What needs to be done: Produce word for word the lines of the data below running from the one that has "have : patients[k]?" to the one that has "(List.range (m +", inclusive, and no others.

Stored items

-- pv_equiv track=rewrite | github.com/huynhngoc/head-neck-analysis | gen_2d_3d.py | get_slice_idx
-- ===== SOURCE A (Python) =====
-- def get_slice_idx(patients):
--     idx = [0]
--     for i, pid in enumerate(patients[1:]):
--         if pid == patients[i]:
--             idx.append(idx[-1] + 1)
--         else:
--             idx.append(0)
--     return idx
-- ===== SOURCE B (Python) =====
-- def get_slice_idx(patients):
--     # Run-grouping: split into maximal runs of consecutive equal ids,
--     # emit 0..L-1 for each run of length L.
--     out = []
--     i = 0
--     n = len(patients)
--     while i < n:
--         j = i
--         while j < n and patients[j] == patients[i]:
--             j += 1
--         out.extend(range(j - i))
--         i = j
--     return out
-- ===== Notes on version B (the rewrite author's own statement) =====
-- stated objective: idiomatic
-- what changed: Replaces the neighbor-comparison loop that appends previous-counter-plus-one or zero with a run-grouping traversal that finds each maximal run of consecutive equal ids and emits range(run_length) for it.
-- intended difference: On the empty input A returns the single-element list containing zero (a leftover of the seed value placed in idx before the loop), while B returns the empty list, which is the intended slice-index list for zero slices. — e.g. on get_slice_idx([]): A returns [0], B returns []
import Mathlib
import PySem

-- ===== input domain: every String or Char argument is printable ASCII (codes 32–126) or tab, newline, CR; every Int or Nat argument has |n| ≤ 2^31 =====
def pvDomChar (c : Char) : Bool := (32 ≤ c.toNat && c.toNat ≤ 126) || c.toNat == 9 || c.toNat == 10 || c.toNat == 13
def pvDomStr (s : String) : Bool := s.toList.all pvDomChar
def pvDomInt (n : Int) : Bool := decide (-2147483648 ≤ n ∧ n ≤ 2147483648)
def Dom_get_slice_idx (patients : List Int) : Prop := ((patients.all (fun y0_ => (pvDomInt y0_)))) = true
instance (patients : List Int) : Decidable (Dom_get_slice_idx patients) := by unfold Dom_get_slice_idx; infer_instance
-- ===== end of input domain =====

-- B replaces A's neighbor-comparison-and-append loop with a run-grouping traversal
-- (idiomatic); on the empty input A returns [0] while B returns [] (see D_ below).


-- ===== PORT A =====
-- loop body: for i, pid in enumerate(patients[1:]): if pid == patients[i]: append idx[-1]+1 else append 0
def pvALoop (patients : List Int) : Nat → List Int → List Int → List Int
  | _, idx, [] => idx
  | i, idx, pid :: rest =>
    if some pid = PySem.List.pyGet? patients (i : Int)
    then pvALoop patients (i + 1) (idx ++ [PySem.List.pyGetD idx (-1) 0 + 1]) rest
    else pvALoop patients (i + 1) (idx ++ [0]) rest

def get_slice_idx (patients : List Int) : List Int :=
  pvALoop patients 0 [0] (PySem.List.slice patients (some 1) none)

-- ===== PORT B =====
-- inner while loop: the length of the maximal run of ids equal to the run's first id
def pvRuns : List Int → List Nat
  | [] => []
  | x :: xs => (1 + (xs.takeWhile (· == x)).length) :: pvRuns (xs.dropWhile (· == x))
  termination_by l => l.length
  decreasing_by
    exact Nat.lt_succ_of_le (List.length_dropWhile_le _ _)

-- out.extend(range(L)) for each run length L
def get_slice_idx_alt (patients : List Int) : List Int :=
  (pvRuns patients).flatMap (fun L => (List.range L).map (fun (k : Nat) => (k : Int)))

-- ===== PRECONDITION & SPEC =====
-- On the empty input A returns the single-element list containing zero (a leftover of the
-- seed value placed in idx before the loop) while B returns the empty list, the intended
-- slice-index list for zero slices.
def D_get_slice_idx (patients : List Int) : Prop := patients = []
instance (patients : List Int) : Decidable (D_get_slice_idx patients) := by unfold D_get_slice_idx; infer_instance

def Spec_get_slice_idx (patients : List Int) (out : List Int) : Prop :=
  ¬ D_get_slice_idx patients → out = get_slice_idx_alt patients
instance (patients : List Int) (out : List Int) : Decidable (Spec_get_slice_idx patients out) := by unfold Spec_get_slice_idx; infer_instance

def pvDiffWitness_get_slice_idx : List Int := []
def pvDiffWitnessOut_get_slice_idx : (List Int) × (List Int) := ([0], [])

-- ===== CLAIM (what is proved, stated in full; the proofs are below) =====
def Claim_unchanged_get_slice_idx : Prop := ∀ (patients : List Int), Dom_get_slice_idx patients → Spec_get_slice_idx patients (get_slice_idx patients)
def Claim_changed_get_slice_idx : Prop := Dom_get_slice_idx (pvDiffWitness_get_slice_idx) ∧ D_get_slice_idx (pvDiffWitness_get_slice_idx) ∧ get_slice_idx (pvDiffWitness_get_slice_idx) = pvDiffWitnessOut_get_slice_idx.1 ∧ get_slice_idx_alt (pvDiffWitness_get_slice_idx) = pvDiffWitnessOut_get_slice_idx.2 ∧ pvDiffWitnessOut_get_slice_idx.1 ≠ pvDiffWitnessOut_get_slice_idx.2
def Claim_exact_get_slice_idx : Prop := ∀ (patients : List Int), Dom_get_slice_idx patients → D_get_slice_idx patients → get_slice_idx patients ≠ get_slice_idx_alt patients

-- ===== LEMMAS AND PROOFS =====

-- the common shape of both programs' output after the first element of a run:
-- counts c+1, c+2, … while the id repeats, restarts at 0 on a change
def pvG (x c : Int) : List Int → List Int
  | [] => []
  | y :: ys => if y = x then (c + 1) :: pvG y (c + 1) ys else (0 : Int) :: pvG y 0 ys

def pvStart : List Int → List Int
  | [] => []
  | y :: ys => 0 :: pvG y 0 ys

theorem pvALoop_eq_pvG (xs : List Int) : ∀ (patients : List Int) (k : Nat) (x : Int)
    (acc : List Int) (c : Int), patients.drop k = x :: xs →
    pvALoop patients k (acc ++ [c]) xs = acc ++ [c] ++ pvG x c xs := by
  induction xs with
  | nil => intro patients k x acc c h; simp [pvALoop, pvG]
  | cons pid rest ih =>
    intro patients k x acc c h
    have hget : PySem.List.pyGet? patients (k : Int) = some x := by
      rw [PySem.List.pyGet?_natCast]
      have : patients[k]? = (patients.drop k)[0]? := by
        simp [List.getElem?_drop]
      rw [this, h]; rfl
    have hdrop : patients.drop (k + 1) = pid :: rest := by
      have : patients.drop (k + 1) = (patients.drop k).drop 1 := by
        rw [List.drop_drop]
      rw [this, h]; rfl
    by_cases hx : pid = x
    · subst hx
      rw [pvALoop, if_pos (by rw [hget]), PySem.List.pyGetD_neg_one_append_singleton]
      have := ih patients (k + 1) pid (acc ++ [c]) (c + 1) hdrop
      simp only [List.append_assoc] at this ⊢
      rw [this, pvG, if_pos rfl]
      simp
    · rw [pvALoop, if_neg (by rw [hget]; simp [hx])]
      have := ih patients (k + 1) pid (acc ++ [c]) 0 hdrop
      simp only [List.append_assoc] at this ⊢
      rw [this, pvG, if_neg hx]
      simp

theorem pvMapShift (c : Int) (m : Nat) :
    (List.range (m + 1)).map (fun (k : Nat) => c + 1 + (k : Int))
      = (c + 1) :: (List.range m).map (fun (k : Nat) => c + 1 + 1 + (k : Int)) := by
  rw [List.range_succ_eq_map, List.map_cons, List.map_map]
  refine congrArg₂ _ (by norm_num) (List.map_congr_left ?_)
  intro k _
  show c + 1 + ((k + 1 : Nat) : Int) = c + 1 + 1 + (k : Int)
  push_cast; ring

theorem pvG_run (xs : List Int) : ∀ (x c : Int),
    pvG x c xs = (List.range (xs.takeWhile (· == x)).length).map (fun (k : Nat) => c + 1 + (k : Int))
      ++ pvStart (xs.dropWhile (· == x)) := by
  induction xs with
  | nil => intro x c; simp [pvG, pvStart]
  | cons y ys ih =>
    intro x c
    by_cases hx : y = x
    · subst hx
      rw [pvG, if_pos rfl, List.takeWhile_cons_of_pos (by simp),
        List.dropWhile_cons_of_pos (by simp), List.length_cons, pvMapShift,
        ih y (c + 1), List.cons_append]
    · rw [pvG, if_neg hx, List.takeWhile_cons_of_neg (by simp [hx]),
        List.dropWhile_cons_of_neg (by simp [hx])]
      simp [pvStart]

theorem pvMapZero (m : Nat) :
    (List.range (1 + m)).map (fun (k : Nat) => (k : Int))
      = 0 :: (List.range m).map (fun (k : Nat) => (0 : Int) + 1 + (k : Int)) := by
  rw [Nat.add_comm, List.range_succ_eq_map, List.map_cons, List.map_map]
  refine congrArg₂ _ (by norm_num) (List.map_congr_left ?_)
  intro k _
  show ((k + 1 : Nat) : Int) = 0 + 1 + (k : Int)
  push_cast; ring

theorem alt_eq_pvStart (l : List Int) : get_slice_idx_alt l = pvStart l := by
  induction hn : l.length using Nat.strong_induction_on generalizing l with
  | _ n ih =>
    match l with
    | [] => simp [get_slice_idx_alt, pvRuns, pvStart]
    | x :: xs =>
      rw [get_slice_idx_alt, pvRuns, List.flatMap_cons]
      have hrec : (pvRuns (xs.dropWhile (· == x))).flatMap
          (fun L => (List.range L).map (fun (k : Nat) => (k : Int)))
          = get_slice_idx_alt (xs.dropWhile (· == x)) := rfl
      have hlen : (xs.dropWhile (· == x)).length < n := by
        subst hn
        exact Nat.lt_succ_of_le (List.length_dropWhile_le _ _)
      rw [hrec, ih _ hlen _ rfl, pvStart, pvG_run, pvMapZero, List.cons_append]

-- ===== VERDICT (by name: the statement is the Claim_ definition above) =====
theorem get_slice_idx_spec : Claim_unchanged_get_slice_idx := by
  intro patients _ hD
  match patients, hD with
  | x :: xs, _ =>
    rw [get_slice_idx, PySem.List.slice_from_one, List.tail_cons]
    have := pvALoop_eq_pvG xs (x :: xs) 0 x [] 0 (by simp)
    simp only [List.nil_append] at this
    rw [this, alt_eq_pvStart, pvStart]
    rfl

theorem get_slice_idx_changed : Claim_changed_get_slice_idx := by
  unfold Claim_changed_get_slice_idx
  refine ⟨by decide, rfl, by decide, ?_, by decide⟩
  simp [get_slice_idx_alt, pvRuns, pvDiffWitness_get_slice_idx, pvDiffWitnessOut_get_slice_idx]

theorem get_slice_idx_tight : Claim_exact_get_slice_idx := by
  intro patients _ hD
  unfold D_get_slice_idx at hD
  subst hD
  have hB : get_slice_idx_alt [] = [] := by simp [get_slice_idx_alt, pvRuns]
  have hA : get_slice_idx [] = [0] := by decide
  rw [hA, hB]; decide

Response to the exercise:
      have : patients[k]? = (patients.drop k)[0]? := by
        simp [List.getElem?_drop]
      rw [this, h]; rfl
    have hdrop : patients.drop (k + 1) = pid :: rest := by
      have : patients.drop (k + 1) = (patients.drop k).drop 1 := by
        rw [List.drop_drop]
      rw [this, h]; rfl
    by_cases hx : pid = x
    · subst hx
      rw [pvALoop, if_pos (by rw [hget]), PySem.List.pyGetD_neg_one_append_singleton]
      have := ih patients (k + 1) pid (acc ++ [c]) (c + 1) hdrop
      simp only [List.append_assoc] at this ⊢
      rw [this, pvG, if_pos rfl]
      simp
    · rw [pvALoop, if_neg (by rw [hget]; simp [hx])]
      have := ih patients (k + 1) pid (acc ++ [c]) 0 hdrop
      simp only [List.append_assoc] at this ⊢
      rw [this, pvG, if_neg hx]
      simp

theorem pvMapShift (c : Int) (m : Nat) :
    (List.range (m + 1)).map (fun (k : Nat) => c + 1 + (k : Int))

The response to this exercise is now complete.